Data supplied |
-- pv_equiv track=rewrite | github.com/ZerberusAI/ZSBOM | depclass/enhancers/deps_dev_provider.py | _organize_links
-- ===== SOURCE A (Python) =====
-- from typing import Any, Dict, List, Optional, Set, Tuple
--
-- def _organize_links(
--     version_links: List[Dict[str, Any]], project_data: Dict[str, Any]
-- ) -> Dict[str, Optional[str]]:
--     """Organize links from version and project data into structured format."""
--     links: Dict[str, Optional[str]] = {
--         "homepage": None,
--         "documentation": None,
--         "source_repository": None,
--         "issue_tracker": None,
--         "origin": None,
--     }
--
--     # Process version links
--     for link in version_links:
--         label = link.get("label", "").upper()
--         url = link.get("url", "")
--         if not url:
--             continue
--
--         if label == "HOMEPAGE":
--             links["homepage"] = url
--         elif label == "DOCUMENTATION":
--             links["documentation"] = url
--         elif label == "SOURCE_REPO":
--             links["source_repository"] = url
--         elif label == "ISSUE_TRACKER":
--             links["issue_tracker"] = url
--         elif label == "ORIGIN":
--             links["origin"] = url
--
--     # Fallback to project data if not found in version links
--     if not links["homepage"] and project_data.get("homepage"):
--         links["homepage"] = project_data["homepage"]
--
--     return links
-- ===== SOURCE B (Python) =====
-- def _organize_links(version_links, project_data):
--     """Organize links by scanning backwards once per field for its last usable link."""
--     def _last(target):
--         for link in reversed(version_links):
--             url = link.get("url", "")
--             if url and link.get("label", "").upper() == target:
--                 return url
--         return None
--
--     links = {
--         "homepage": _last("HOMEPAGE"),
--         "documentation": _last("DOCUMENTATION"),
--         "source_repository": _last("SOURCE_REPO"),
--         "issue_tracker": _last("ISSUE_TRACKER"),
--         "origin": _last("ORIGIN"),
--     }
--     if not links["homepage"] and project_data.get("homepage"):
--         links["homepage"] = project_data["homepage"]
--     return links
-- ===== Notes on version B (the rewrite author's own statement) =====
-- stated objective: alternative
-- what changed: Replaces A's forward loop mutating a five-key dict via an if/elif chain with one backward scan per field (first usable match in reversed order, i.e. the last winner), building the result dict directly.
import Mathlib
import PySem

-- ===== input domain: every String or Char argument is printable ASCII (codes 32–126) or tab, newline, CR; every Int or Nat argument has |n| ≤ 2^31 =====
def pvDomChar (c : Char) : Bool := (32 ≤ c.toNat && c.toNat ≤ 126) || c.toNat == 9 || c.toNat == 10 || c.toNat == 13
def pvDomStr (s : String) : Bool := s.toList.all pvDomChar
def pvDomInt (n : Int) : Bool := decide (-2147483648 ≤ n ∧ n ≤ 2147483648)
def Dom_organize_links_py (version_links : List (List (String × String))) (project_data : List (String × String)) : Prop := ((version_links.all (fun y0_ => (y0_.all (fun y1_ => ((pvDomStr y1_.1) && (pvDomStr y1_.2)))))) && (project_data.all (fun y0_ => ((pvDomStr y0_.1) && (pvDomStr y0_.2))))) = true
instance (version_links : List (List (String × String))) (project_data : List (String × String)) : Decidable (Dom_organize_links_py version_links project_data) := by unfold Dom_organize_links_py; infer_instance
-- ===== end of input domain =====

-- B replaces A's forward loop over a mutable dict by one backward scan per field
-- (last usable link wins); objective: alternative decomposition, same behaviour.

-- ===== PORT A =====
-- the loop body: label/url extraction, skip on empty url, if/elif chain of dict assignments
def pvUpdA (d : PySem.Dict String (Option String)) (link : List (String × String)) : PySem.Dict String (Option String) :=
  let label := PySem.Str.upper ((PySem.Dict.mk link).getD "label" "")
  let url := (PySem.Dict.mk link).getD "url" ""
  if url = "" then d
  else if label = "HOMEPAGE" then d.insert "homepage" (some url)
  else if label = "DOCUMENTATION" then d.insert "documentation" (some url)
  else if label = "SOURCE_REPO" then d.insert "source_repository" (some url)
  else if label = "ISSUE_TRACKER" then d.insert "issue_tracker" (some url)
  else if label = "ORIGIN" then d.insert "origin" (some url)
  else d

def organize_links_py (version_links : List (List (String × String))) (project_data : List (String × String)) : List (String × Option String) :=
  let links0 : PySem.Dict String (Option String) :=
    PySem.Dict.mk [("homepage", none), ("documentation", none),
                   ("source_repository", none), ("issue_tracker", none), ("origin", none)]
  let links := version_links.foldl pvUpdA links0
  -- fallback: `if not links["homepage"] and project_data.get("homepage"):`
  let links :=
    if (links.getD "homepage" none).getD "" = "" ∧
       ((PySem.Dict.mk project_data).get? "homepage").getD "" ≠ "" then
      links.insert "homepage" (some ((PySem.Dict.mk project_data).getD "homepage" ""))
    else links
  links.items

-- ===== PORT B =====
-- `_last(target)`: scan reversed(version_links), return the first link whose url is
-- nonempty and whose upper-cased label equals target
def pvLastB (version_links : List (List (String × String))) (target : String) : Option String :=
  version_links.reverse.findSome? (fun link =>
    let url := (PySem.Dict.mk link).getD "url" ""
    if url ≠ "" ∧ PySem.Str.upper ((PySem.Dict.mk link).getD "label" "") = target then some url
    else none)

def organize_links_py_alt (version_links : List (List (String × String))) (project_data : List (String × String)) : List (String × Option String) :=
  let home := pvLastB version_links "HOMEPAGE"
  let home :=
    if home.getD "" = "" ∧ ((PySem.Dict.mk project_data).get? "homepage").getD "" ≠ "" then
      some ((PySem.Dict.mk project_data).getD "homepage" "")
    else home
  [("homepage", home),
   ("documentation", pvLastB version_links "DOCUMENTATION"),
   ("source_repository", pvLastB version_links "SOURCE_REPO"),
   ("issue_tracker", pvLastB version_links "ISSUE_TRACKER"),
   ("origin", pvLastB version_links "ORIGIN")]

-- ===== PRECONDITION & SPEC =====
def Spec_organize_links_py (version_links : List (List (String × String))) (project_data : List (String × String)) (out : List (String × Option String)) : Prop := out = organize_links_py_alt version_links project_data
instance (version_links : List (List (String × String))) (project_data : List (String × String)) (out : List (String × Option String)) : Decidable (Spec_organize_links_py version_links project_data out) := by unfold Spec_organize_links_py; infer_instance

-- ===== CLAIM (what is proved, stated in full; the proofs are below) =====
def Claim_equal_organize_links_py : Prop := ∀ (version_links : List (List (String × String))) (project_data : List (String × String)), Dom_organize_links_py version_links project_data → Spec_organize_links_py version_links project_data (organize_links_py version_links project_data)

-- ===== LEMMAS AND PROOFS =====

-- "last match else fallback": B's scan value with an explicit fallback for the induction
def pvPick (ls : List (List (String × String))) (t : String) (v : Option String) : Option String :=
  (pvLastB ls t).elim v some

theorem pvPick_nil (t : String) (v : Option String) : pvPick [] t v = v := rfl

theorem pvPick_cons (l : List (String × String)) (ls : List (List (String × String))) (t : String) (v : Option String) :
    pvPick (l :: ls) t v =
      pvPick ls t
        (if (PySem.Dict.mk l).getD "url" "" ≠ "" ∧
            PySem.Str.upper ((PySem.Dict.mk l).getD "label" "") = t
         then some ((PySem.Dict.mk l).getD "url" "") else v) := by
  simp only [pvPick, pvLastB, List.reverse_cons, List.findSome?_append]
  split_ifs with h
  · cases hf : (ls.reverse.findSome? _) <;> simp [List.findSome?, h, Option.elim]
  · cases hf : (ls.reverse.findSome? _) <;> simp [List.findSome?, h, Option.elim]

-- the five-field state of A's loop, as a literal dict
def pvMkD (h d s i o : Option String) : PySem.Dict String (Option String) :=
  PySem.Dict.mk [("homepage", h), ("documentation", d),
                 ("source_repository", s), ("issue_tracker", i), ("origin", o)]

theorem pvLoop_eq (ls : List (List (String × String))) (h d s i o : Option String) :
    ls.foldl pvUpdA (pvMkD h d s i o) =
      pvMkD (pvPick ls "HOMEPAGE" h) (pvPick ls "DOCUMENTATION" d)
            (pvPick ls "SOURCE_REPO" s) (pvPick ls "ISSUE_TRACKER" i) (pvPick ls "ORIGIN" o) := by
  induction ls generalizing h d s i o with
  | nil => simp [pvPick_nil]
  | cons l ls ih =>
    rw [List.foldl_cons, pvPick_cons, pvPick_cons, pvPick_cons, pvPick_cons, pvPick_cons]
    have hupd : ∀ h d s i o, pvUpdA (pvMkD h d s i o) l =
        pvMkD (if (PySem.Dict.mk l).getD "url" "" ≠ "" ∧ PySem.Str.upper ((PySem.Dict.mk l).getD "label" "") = "HOMEPAGE" then some ((PySem.Dict.mk l).getD "url" "") else h)
              (if (PySem.Dict.mk l).getD "url" "" ≠ "" ∧ PySem.Str.upper ((PySem.Dict.mk l).getD "label" "") = "DOCUMENTATION" then some ((PySem.Dict.mk l).getD "url" "") else d)
              (if (PySem.Dict.mk l).getD "url" "" ≠ "" ∧ PySem.Str.upper ((PySem.Dict.mk l).getD "label" "") = "SOURCE_REPO" then some ((PySem.Dict.mk l).getD "url" "") else s)
              (if (PySem.Dict.mk l).getD "url" "" ≠ "" ∧ PySem.Str.upper ((PySem.Dict.mk l).getD "label" "") = "ISSUE_TRACKER" then some ((PySem.Dict.mk l).getD "url" "") else i)
              (if (PySem.Dict.mk l).getD "url" "" ≠ "" ∧ PySem.Str.upper ((PySem.Dict.mk l).getD "label" "") = "ORIGIN" then some ((PySem.Dict.mk l).getD "url" "") else o) := by
      intro h d s i o
      simp only [pvUpdA, pvMkD]
      split_ifs <;> simp_all [PySem.Dict.insert, PySem.Dict.contains]
    rw [hupd, ih]

-- ===== VERDICT (by name: the statement is the Claim_ definition above) =====
theorem organize_links_py_spec : Claim_equal_organize_links_py := by
  intro vl pd _
  show organize_links_py vl pd = organize_links_py_alt vl pd
  simp only [organize_links_py, organize_links_py_alt]
  have h0 : PySem.Dict.mk [("homepage", (none : Option String)), ("documentation", none),
      ("source_repository", none), ("issue_tracker", none), ("origin", none)] =
      pvMkD none none none none none := rfl
  rw [h0, pvLoop_eq]
  have hp : ∀ t, pvPick vl t none = pvLastB vl t := by
    intro t; simp [pvPick, Option.elim]; cases pvLastB vl t <;> simp
  simp only [pvMkD]
  split_ifs with hc hc' hc' <;>
    simp_all [PySem.Dict.getD, PySem.Dict.get?, PySem.Dict.insert, PySem.Dict.contains]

Task directions |
Restate exactly, and only, every line from the one that contains "simp only [pvMkD]" through the last line of the records.

Answer box |
  simp only [pvMkD]
  split_ifs with hc hc' hc' <;>
    simp_all [PySem.Dict.getD, PySem.Dict.get?, PySem.Dict.insert, PySem.Dict.contains]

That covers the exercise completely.